For Love or Money? Vocational Wayfinding
The January 2020 IS conference will continue our explorations of money by thinking more deeply about questions of identity and vocation. What is the process by which we take the gifts and passions placed in us by our Creator and shape them into a job? How does what we love relate to how we earn money? And how do we understand work as one way that we live out our human calling “to bring renewal and reconciliation” to all walks of life”?
Our keynote speaker will be Dr. Gideon Strauss from the Institute of Christian Studies, where he has taught a course in Vocational Wayfinding. He articulates the connection between work and identity this way:
Poet David Whyte has suggested that work is for all of us a “pilgrimage of identity.” It is not, however, a pilgrimage for which any of us are provided with a GPS, allowing us to navigate in straight lines with comfortable certainty toward clear objectives that cohere in obvious ways with an immutable sense of our identity. Instead, this pilgrimage is more like the experience of Polynesian sailors, who traversed the vast expanses of the Pacific Ocean with the help of the stars, memory, and close attention to the patterns of the waves on the surface of the ocean.
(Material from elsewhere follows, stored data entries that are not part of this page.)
-- pv_equiv track=rewrite | github.com/sshaayan/Checkers-AI | main.py | defensiveRow
-- ===== SOURCE A (Python) =====
-- startRowMaskW = 0b00000000000000000000000000000001111
--
-- startRowMaskB = 0b11110000000000000000000000000000000
--
-- def defensiveRow(whiteParam, blackParam, kingParam, colorParam):
--     defVal = 0
--     currPieces = whiteParam & startRowMaskW
--     if colorParam == "BLACK":
--         currPieces = blackParam & startRowMaskB
--
--     for bit in bin(currPieces):
--         defVal += (1 if bit == '1' else 0)
--
--     return defVal
-- ===== SOURCE B (Python) =====
-- startRowMaskW = 0b00000000000000000000000000000001111
--
-- startRowMaskB = 0b11110000000000000000000000000000000
--
-- def defensiveRow(whiteParam, blackParam, kingParam, colorParam):
--     currPieces = whiteParam & startRowMaskW
--     if colorParam == "BLACK":
--         currPieces = blackParam & startRowMaskB
--     defVal = 0
--     while currPieces:
--         currPieces &= currPieces - 1
--         defVal += 1
--     return defVal
-- ===== Notes on version B (the rewrite author's own statement) =====
-- stated objective: idiomatic
-- what changed: Replaces building Python's binary-string representation and scanning its characters with Brian Kernighan's bit-clearing loop (currPieces &= currPieces - 1), counting set bits by integer arithmetic with no string at all.
import Mathlib
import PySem

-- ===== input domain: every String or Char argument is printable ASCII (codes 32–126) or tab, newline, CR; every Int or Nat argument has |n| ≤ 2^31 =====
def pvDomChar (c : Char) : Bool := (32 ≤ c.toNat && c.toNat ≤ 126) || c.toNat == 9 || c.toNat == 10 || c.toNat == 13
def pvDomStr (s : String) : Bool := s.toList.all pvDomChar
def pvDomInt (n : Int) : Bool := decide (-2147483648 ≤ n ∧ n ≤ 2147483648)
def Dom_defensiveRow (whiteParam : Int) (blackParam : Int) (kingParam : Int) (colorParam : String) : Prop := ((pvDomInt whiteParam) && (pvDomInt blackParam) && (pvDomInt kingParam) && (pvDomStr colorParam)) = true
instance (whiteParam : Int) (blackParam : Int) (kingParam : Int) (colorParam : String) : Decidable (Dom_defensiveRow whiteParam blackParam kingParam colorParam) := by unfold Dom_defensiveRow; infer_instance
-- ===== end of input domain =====

-- B replaces the bin()-string character scan with Kernighan's bit-clearing loop (idiomatic popcount, no string).

-- ===== PORT A =====
def startRowMaskW : Int := 0b00000000000000000000000000000001111
def startRowMaskB : Int := 0b11110000000000000000000000000000000

-- hand port of Python's bin() for a NONNEGATIVE int (exact there: "0b" ++ binary digits, "0b0" for 0);
-- both masks are nonnegative, so currPieces is always nonnegative in Python and .toNat is exact.
def binDigits (n : Nat) : List Char :=
  if n = 0 then [] else binDigits (n / 2) ++ [if n % 2 = 1 then '1' else '0']

def pyBinNonneg (n : Nat) : List Char :=
  '0' :: 'b' :: (if n = 0 then ['0'] else binDigits n)

def defensiveRow (whiteParam : Int) (blackParam : Int) (kingParam : Int) (colorParam : String) : Int :=
  let defVal : Int := 0
  let currPieces := PySem.Int.band whiteParam startRowMaskW
  let currPieces := if colorParam == "BLACK" then PySem.Int.band blackParam startRowMaskB else currPieces
  (pyBinNonneg currPieces.toNat).foldl (fun defVal bit => defVal + (if bit == '1' then 1 else 0)) defVal

-- ===== PORT B =====
-- Kernighan loop: clears the lowest set bit each step; currPieces is nonnegative (see above), so .toNat is exact.
def kern (m : Nat) (defVal : Int) : Int :=
  if h : m = 0 then defVal else kern (m &&& (m - 1)) (defVal + 1)
termination_by m
decreasing_by
  have h1 : m &&& (m - 1) ≤ m - 1 := Nat.and_le_right
  omega

def defensiveRow_alt (whiteParam : Int) (blackParam : Int) (kingParam : Int) (colorParam : String) : Int :=
  let currPieces := PySem.Int.band whiteParam startRowMaskW
  let currPieces := if colorParam == "BLACK" then PySem.Int.band blackParam startRowMaskB else currPieces
  kern currPieces.toNat 0

-- ===== PRECONDITION & SPEC =====
def Spec_defensiveRow (whiteParam : Int) (blackParam : Int) (kingParam : Int) (colorParam : String) (out : Int) : Prop := out = defensiveRow_alt whiteParam blackParam kingParam colorParam
instance (whiteParam : Int) (blackParam : Int) (kingParam : Int) (colorParam : String) (out : Int) : Decidable (Spec_defensiveRow whiteParam blackParam kingParam colorParam out) := by unfold Spec_defensiveRow; infer_instance

-- ===== CLAIM (what is proved, stated in full; the proofs are below) =====
def Claim_equal_defensiveRow : Prop := ∀ (whiteParam : Int) (blackParam : Int) (kingParam : Int) (colorParam : String), Dom_defensiveRow whiteParam blackParam kingParam colorParam → Spec_defensiveRow whiteParam blackParam kingParam colorParam (defensiveRow whiteParam blackParam kingParam colorParam)

-- ===== LEMMAS AND PROOFS =====

-- number of '1' digits in binDigits n, as a Nat
def pcnt (n : Nat) : Nat := (binDigits n).count '1'

theorem pcnt_zero : pcnt 0 = 0 := by simp [pcnt, binDigits]

theorem pcnt_pos (n : Nat) (h : n ≠ 0) : pcnt n = pcnt (n / 2) + n % 2 := by
  unfold pcnt
  rw [binDigits]
  simp only [h, if_false, List.count_append]
  rcases Nat.mod_two_eq_zero_or_one n with h2 | h2 <;> simp [h2, List.count_cons]

theorem pcnt_double (m : Nat) : pcnt (2 * m) = pcnt m := by
  rcases Nat.eq_zero_or_pos m with rfl | hm
  · simp
  · rw [pcnt_pos (2 * m) (by omega)]
    simp [Nat.mul_div_cancel_left _ (by norm_num : 0 < 2), Nat.mul_mod_right]

theorem odd_land (m : Nat) : (2 * m + 1) &&& (2 * m) = 2 * m := by
  apply Nat.eq_of_testBit_eq
  intro i
  rw [Nat.testBit_land]
  cases i with
  | zero => simp [Nat.testBit_zero]
  | succ i =>
      simp [Nat.testBit_add_one,
        Nat.mul_div_cancel_left _ (by norm_num : 0 < 2),
        (by omega : (2 * m + 1) / 2 = m)]

theorem even_land (m : Nat) (hm : 0 < m) : (2 * m) &&& (2 * m - 1) = 2 * (m &&& (m - 1)) := by
  apply Nat.eq_of_testBit_eq
  intro i
  rw [Nat.testBit_land]
  cases i with
  | zero => simp [Nat.testBit_zero]
  | succ i =>
      simp [Nat.testBit_add_one, Nat.testBit_land,
        Nat.mul_div_cancel_left _ (by norm_num : 0 < 2),
        (by omega : (2 * m - 1) / 2 = m - 1),
        (by omega : 2 * (m &&& (m - 1)) / 2 = m &&& (m - 1))]

theorem pcnt_clear : ∀ n : Nat, 0 < n → pcnt (n &&& (n - 1)) + 1 = pcnt n := by
  intro n
  induction n using Nat.strong_induction_on with
  | _ n ih =>
    intro hn
    rcases Nat.even_or_odd n with ⟨m, hm⟩ | ⟨m, hm⟩
    · -- n = 2 * m, m > 0
      have hm' : 0 < m := by omega
      have hn2 : n = 2 * m := by omega
      subst hn2
      rw [even_land m hm', pcnt_double, pcnt_double]
      exact ih m (by omega) hm'
    · -- n = 2 * m + 1
      subst hm
      have h1 : (2 * m + 1) &&& (2 * m) = 2 * m := odd_land m
      have h2 : 2 * m + 1 - 1 = 2 * m := by omega
      rw [h2, h1, pcnt_double, pcnt_pos (2 * m + 1) (by omega),
        (by omega : (2 * m + 1) / 2 = m), (by omega : (2 * m + 1) % 2 = 1)]

theorem kern_eq_pcnt : ∀ (n : Nat) (a : Int), kern n a = a + (pcnt n : Int) := by
  intro n
  induction n using Nat.strong_induction_on with
  | _ n ih =>
    intro a
    rw [kern]
    by_cases h : n = 0
    · simp [h, pcnt_zero]
    · simp only [h, dif_neg, not_false_iff]
      have hlt : n &&& (n - 1) < n := by
        have : n &&& (n - 1) ≤ n - 1 := Nat.and_le_right
        omega
      rw [ih _ hlt]
      have := pcnt_clear n (by omega)
      push_cast
      omega

theorem foldl_count (l : List Char) (a : Int) :
    l.foldl (fun defVal bit => defVal + (if bit == '1' then 1 else 0)) a
      = a + (l.count '1' : Int) := by
  induction l generalizing a with
  | nil => simp
  | cons c t ih =>
      simp only [List.foldl_cons, ih, List.count_cons]
      by_cases h : c = '1' <;> simp [h, beq_iff_eq] <;> push_cast <;> ring

theorem count_pyBin (n : Nat) : ((pyBinNonneg n).count '1' : Nat) = pcnt n := by
  unfold pyBinNonneg
  by_cases h : n = 0
  · simp [h, pcnt_zero, List.count_cons]
  · simp [h, pcnt, List.count_cons]

-- ===== VERDICT (by name: the statement is the Claim_ definition above) =====
theorem defensiveRow_spec : Claim_equal_defensiveRow := by
  intro w b k c _
  unfold Spec_defensiveRow defensiveRow defensiveRow_alt
  simp only []
  rw [foldl_count, kern_eq_pcnt, count_pyBin]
Polynesian wayfinding was a way of navigating that required alert improvisation and frequent reorientation from within a perpetually shifting context.
Dr. Strauss will give a public lecture on Wednesday, January 22 at 7 p.m. in N102 on the topic “For Love & Money: Life Design Maladies & Methods.”
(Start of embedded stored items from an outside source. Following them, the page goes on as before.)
-- pv_equiv track=rewrite | github.com/akikuno/calcs | src/calcs.py | call_cs_long
-- ===== SOURCE A (Python) =====
-- def call_cs_long(ref: str, que: str):
--     cslong = []
--     append = cslong.append
--     _cs: str = ''
--     _previous: str = ''
--     for _ref, _que in zip(list(ref), list(que)):
--         # Match
--         if _ref == _que and _previous == "M":
--             _cs = _ref
--         elif _ref == _que and not _previous == "M":
--             _cs = "=" + _ref
--             _previous = "M"
--         # Deletion
--         elif _que == "D" and _previous == "D":
--             _cs = _ref.lower()
--         elif _que == "D" and not _previous == "D":
--             _cs = "-" + _ref.lower()
--             _previous = "D"
--         # Insertion
--         elif _ref == "I" and _previous == "I":
--             _cs = _que.lower()
--         elif _ref == "I" and not _previous == "I":
--             _cs = "+" + _que.lower()
--             _previous = "I"
--         # Substitution
--         elif _ref != _que:
--             _cs = "*" + _ref.lower() + _que.lower()
--             _previous = "S"
--         append(_cs)
--     return "cs:Z:" + ''.join(cslong)
-- ===== SOURCE B (Python) =====
-- def call_cs_long(ref: str, que: str):
--     # classify-then-group: tag every position first, then emit one token per run
--     pairs = list(zip(ref, que))
--     def tag(p):
--         r, q = p
--         if r == q:
--             return 'M'
--         if q == 'D':
--             return 'D'
--         if r == 'I':
--             return 'I'
--         return 'S'
--     tags = [tag(p) for p in pairs]
--     out = []
--     i, n = 0, len(pairs)
--     while i < n:
--         t = tags[i]
--         j = i + 1
--         while j < n and tags[j] == t:
--             j += 1
--         g = pairs[i:j]
--         if t == 'M':
--             out.append('=' + ''.join(r for r, _ in g))
--         elif t == 'D':
--             out.append('-' + ''.join(r.lower() for r, _ in g))
--         elif t == 'I':
--             out.append('+' + ''.join(q.lower() for _, q in g))
--         else:
--             out.extend('*' + r.lower() + q.lower() for r, q in g)
--         i = j
--     return 'cs:Z:' + ''.join(out)
-- ===== Notes on version B (the rewrite author's own statement) =====
-- stated objective: alternative
-- what changed: Replaces A's stateful single pass (carrying _previous across iterations to decide prefixed vs bare emission) with a classify-then-group decomposition: tag every position first, then span maximal equal-tag runs and emit one token per run ('='/'-'/'+' runs joined, '*' substitutions emitted per element).
import Mathlib
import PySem

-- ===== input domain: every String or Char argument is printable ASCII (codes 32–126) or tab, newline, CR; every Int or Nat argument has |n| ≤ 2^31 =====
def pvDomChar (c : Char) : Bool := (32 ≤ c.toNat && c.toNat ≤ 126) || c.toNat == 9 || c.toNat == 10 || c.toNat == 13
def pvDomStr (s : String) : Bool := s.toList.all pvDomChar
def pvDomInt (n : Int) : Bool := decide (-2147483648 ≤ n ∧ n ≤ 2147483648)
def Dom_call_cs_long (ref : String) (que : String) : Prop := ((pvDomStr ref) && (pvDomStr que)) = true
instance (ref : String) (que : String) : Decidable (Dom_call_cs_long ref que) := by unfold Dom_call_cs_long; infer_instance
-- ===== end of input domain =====

-- B replaces A's stateful `_previous` single pass by a classify-then-group decomposition
-- (tag every position, then emit one token per run); objective: alternative, same cost.

-- ===== PORT A =====
-- literal port of A's loop: state is (_cs, _previous), one output chunk appended per pair
def loopA : List (Char × Char) → List Char → List Char → List (List Char)
  | [], _, _ => []
  | (r, q) :: rest, cs, prev =>
    if r = q ∧ prev = ['M'] then
      [r] :: loopA rest [r] prev
    else if r = q ∧ ¬ prev = ['M'] then
      ('=' :: [r]) :: loopA rest ('=' :: [r]) ['M']
    else if q = 'D' ∧ prev = ['D'] then
      [PySem.Chars.lowerChar r] :: loopA rest [PySem.Chars.lowerChar r] prev
    else if q = 'D' ∧ ¬ prev = ['D'] then
      ('-' :: [PySem.Chars.lowerChar r]) :: loopA rest ('-' :: [PySem.Chars.lowerChar r]) ['D']
    else if r = 'I' ∧ prev = ['I'] then
      [PySem.Chars.lowerChar q] :: loopA rest [PySem.Chars.lowerChar q] prev
    else if r = 'I' ∧ ¬ prev = ['I'] then
      ('+' :: [PySem.Chars.lowerChar q]) :: loopA rest ('+' :: [PySem.Chars.lowerChar q]) ['I']
    else if ¬ r = q then
      ('*' :: [PySem.Chars.lowerChar r, PySem.Chars.lowerChar q]) ::
        loopA rest ('*' :: [PySem.Chars.lowerChar r, PySem.Chars.lowerChar q]) ['S']
    else
      cs :: loopA rest cs prev

def call_cs_long (ref : String) (que : String) : String :=
  String.ofList ("cs:Z:".toList ++ (loopA (ref.toList.zip que.toList) [] []).flatten)

-- ===== PORT B =====
-- per-position classification, in A's priority order
def csTag (r : Char) (q : Char) : Char :=
  if r = q then 'M' else if q = 'D' then 'D' else if r = 'I' then 'I' else 'S'

-- token emitted for one maximal run of equally-tagged pairs
def emitRun (t : Char) (g : List (Char × Char)) : List Char :=
  if t = 'M' then '=' :: g.map (·.1)
  else if t = 'D' then '-' :: g.map (fun p => PySem.Chars.lowerChar p.1)
  else if t = 'I' then '+' :: g.map (fun p => PySem.Chars.lowerChar p.2)
  else (g.map (fun p => ['*', PySem.Chars.lowerChar p.1, PySem.Chars.lowerChar p.2])).flatten

-- group consecutive equal tags (Source B's inner while-j span) and emit each run's token
def groupCS : List (Char × Char) → List Char
  | [] => []
  | p :: rest =>
    emitRun (csTag p.1 p.2) (p :: rest.takeWhile (fun x => csTag x.1 x.2 = csTag p.1 p.2))
      ++ groupCS (rest.dropWhile (fun x => csTag x.1 x.2 = csTag p.1 p.2))
termination_by ps => ps.length
decreasing_by
  simp only [List.length_cons]
  exact Nat.lt_succ_of_le (List.length_dropWhile_le _ _)

def call_cs_long_alt (ref : String) (que : String) : String :=
  String.ofList ("cs:Z:".toList ++ groupCS (ref.toList.zip que.toList))

-- ===== PRECONDITION & SPEC =====
def Spec_call_cs_long (ref : String) (que : String) (out : String) : Prop := out = call_cs_long_alt ref que
instance (ref : String) (que : String) (out : String) : Decidable (Spec_call_cs_long ref que out) := by unfold Spec_call_cs_long; infer_instance

-- ===== CLAIM (what is proved, stated in full; the proofs are below) =====
def Claim_equal_call_cs_long : Prop := ∀ (ref : String) (que : String), Dom_call_cs_long ref que → Spec_call_cs_long ref que (call_cs_long ref que)

-- ===== LEMMAS AND PROOFS =====

-- clean tag-directed form of A's loop (proof-only helper)
def fullTok (t r q : Char) : List Char :=
  if t = 'M' then ['=', r]
  else if t = 'D' then ['-', PySem.Chars.lowerChar r]
  else if t = 'I' then ['+', PySem.Chars.lowerChar q]
  else ['*', PySem.Chars.lowerChar r, PySem.Chars.lowerChar q]

def contTok (t r q : Char) : List Char :=
  if t = 'M' then [r]
  else if t = 'D' then [PySem.Chars.lowerChar r]
  else if t = 'I' then [PySem.Chars.lowerChar q]
  else ['*', PySem.Chars.lowerChar r, PySem.Chars.lowerChar q]

def loopA' : List (Char × Char) → List Char → List (List Char)
  | [], _ => []
  | (r, q) :: rest, prev =>
    if prev = [csTag r q] ∧ csTag r q ≠ 'S' then
      contTok (csTag r q) r q :: loopA' rest prev
    else
      fullTok (csTag r q) r q :: loopA' rest [csTag r q]

theorem loopA_eq_loopA' (ps : List (Char × Char)) :
    ∀ cs prev, loopA ps cs prev = loopA' ps prev := by
  induction ps with
  | nil => intro cs prev; rfl
  | cons p rest ih =>
    obtain ⟨r, q⟩ := p
    intro cs prev
    by_cases hrq : r = q
    · subst hrq
      by_cases hp : prev = ['M'] <;>
        simp [loopA, loopA', csTag, contTok, fullTok, hp, ih]
    · by_cases hqD : q = 'D'
      · subst hqD
        by_cases hp : prev = ['D'] <;>
          simp [loopA, loopA', csTag, contTok, fullTok, hrq, hp, ih]
      · by_cases hrI : r = 'I'
        · subst hrI
          by_cases hp : prev = ['I'] <;>
            simp [loopA, loopA', csTag, contTok, fullTok, hrq, hqD, hp, ih]
        · simp [loopA, loopA', csTag, fullTok, hrq, hqD, hrI, ih]

theorem flatten_map_singleton {α β : Type} (f : α → β) : ∀ l : List α,
    (l.map (fun x => [f x])).flatten = l.map f
  | [] => rfl
  | x :: l => by simp [flatten_map_singleton f l]

-- inside a run of tag t, every element emits contTok (for t = 'S', fullTok = contTok)
theorem loopA'_run (t : Char) (run : List (Char × Char)) :
    ∀ ys, (∀ p ∈ run, csTag p.1 p.2 = t) →
      loopA' (run ++ ys) [t] = run.map (fun p => contTok t p.1 p.2) ++ loopA' ys [t] := by
  induction run with
  | nil => intro ys _; rfl
  | cons p rest ih =>
    intro ys h
    obtain ⟨r, q⟩ := p
    have ht : csTag r q = t := h (r, q) (by simp)
    have hrest : ∀ p ∈ rest, csTag p.1 p.2 = t := fun p hp => h p (by simp [hp])
    by_cases hS : t = 'S'
    · subst hS
      have hIH := ih ys hrest
      simp [loopA', ht, contTok, fullTok, hIH]
    · simp [loopA', ht, hS, ih ys hrest]

theorem flatten_loopA' : ∀ (n : ℕ) (ps : List (Char × Char)) (prev : List Char),
    ps.length ≤ n →
    (∀ p, ps.head? = some p → ¬ (prev = [csTag p.1 p.2] ∧ csTag p.1 p.2 ≠ 'S')) →
    (loopA' ps prev).flatten = groupCS ps := by
  intro n
  induction n with
  | zero =>
    intro ps prev hn _
    have : ps = [] := List.eq_nil_of_length_eq_zero (Nat.le_zero.mp hn)
    subst this; simp [loopA', groupCS]
  | succ n ih =>
    intro ps prev hn hhd
    match ps with
    | [] => simp [loopA', groupCS]
    | (r, q) :: rest =>
      set t := csTag r q with htdef
      -- first element takes the "full" branch
      have hstep : loopA' ((r, q) :: rest) prev = fullTok t r q :: loopA' rest [t] := by
        simp only [loopA']
        rw [if_neg (hhd (r, q) rfl)]
      set run := rest.takeWhile (fun x => csTag x.1 x.2 = t) with hrun
      set rest' := rest.dropWhile (fun x => csTag x.1 x.2 = t) with hrest'
      have hsplit : rest = run ++ rest' := (List.takeWhile_append_dropWhile).symm
      have hmem : ∀ p ∈ run, csTag p.1 p.2 = t := by
        intro p hp
        have := List.mem_takeWhile_imp hp
        exact of_decide_eq_true this
      have hlen' : rest'.length ≤ n := by
        have h1 : rest'.length ≤ rest.length := List.length_dropWhile_le _ _
        simp only [List.length_cons] at hn
        omega
      have hhd' : ∀ p, rest'.head? = some p → ¬ ([t] = [csTag p.1 p.2] ∧ csTag p.1 p.2 ≠ 'S') := by
        intro p hp hcon
        obtain ⟨heq, _⟩ := hcon
        have h0 := List.head?_dropWhile_not (fun x => decide (csTag x.1 x.2 = t)) rest
        rw [← hrest', hp] at h0
        simp only [decide_eq_false_iff_not] at h0
        exact h0 (by simpa using heq.symm)
      have hIH : (loopA' rest' [t]).flatten = groupCS rest' := ih rest' [t] hlen' hhd'
      rw [hstep]
      conv_lhs => rw [hsplit]
      rw [List.flatten_cons, loopA'_run t run rest' hmem, List.flatten_append, hIH,
        ← List.append_assoc]
      rw [groupCS]
      simp only [← hrun, ← hrest', ← htdef]
      congr 1
      -- fullTok ++ flatten (map contTok run) = emitRun t ((r,q) :: run)
      by_cases hM : t = 'M'
      · simp [fullTok, contTok, emitRun, hM, flatten_map_singleton]
      · by_cases hD : t = 'D'
        · simp [fullTok, contTok, emitRun, hD, flatten_map_singleton]
        · by_cases hI : t = 'I'
          · simp [fullTok, contTok, emitRun, hI, flatten_map_singleton]
          · simp [fullTok, contTok, emitRun, hM, hD, hI]

-- ===== VERDICT (by name: the statement is the Claim_ definition above) =====
theorem call_cs_long_spec : Claim_equal_call_cs_long := by
  intro ref que _
  unfold Spec_call_cs_long call_cs_long call_cs_long_alt
  rw [loopA_eq_loopA']
  rw [flatten_loopA' (ref.toList.zip que.toList).length _ [] le_rfl]
  intro p _ hcon
  exact absurd hcon.1 (by simp)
Dr. Gideon Strauss, PhD, is Academic Dean and Associate Professor of Worldview Studies at the Institute for Christian Studies, a graduate school of philosophy in Toronto, and a senior fellow with the Center for Public Justice in Washington DC. Gideon also facilitates vocational discipleship in churches in his native South Africa. He was the editor of Comment magazine from 2000 to 2010.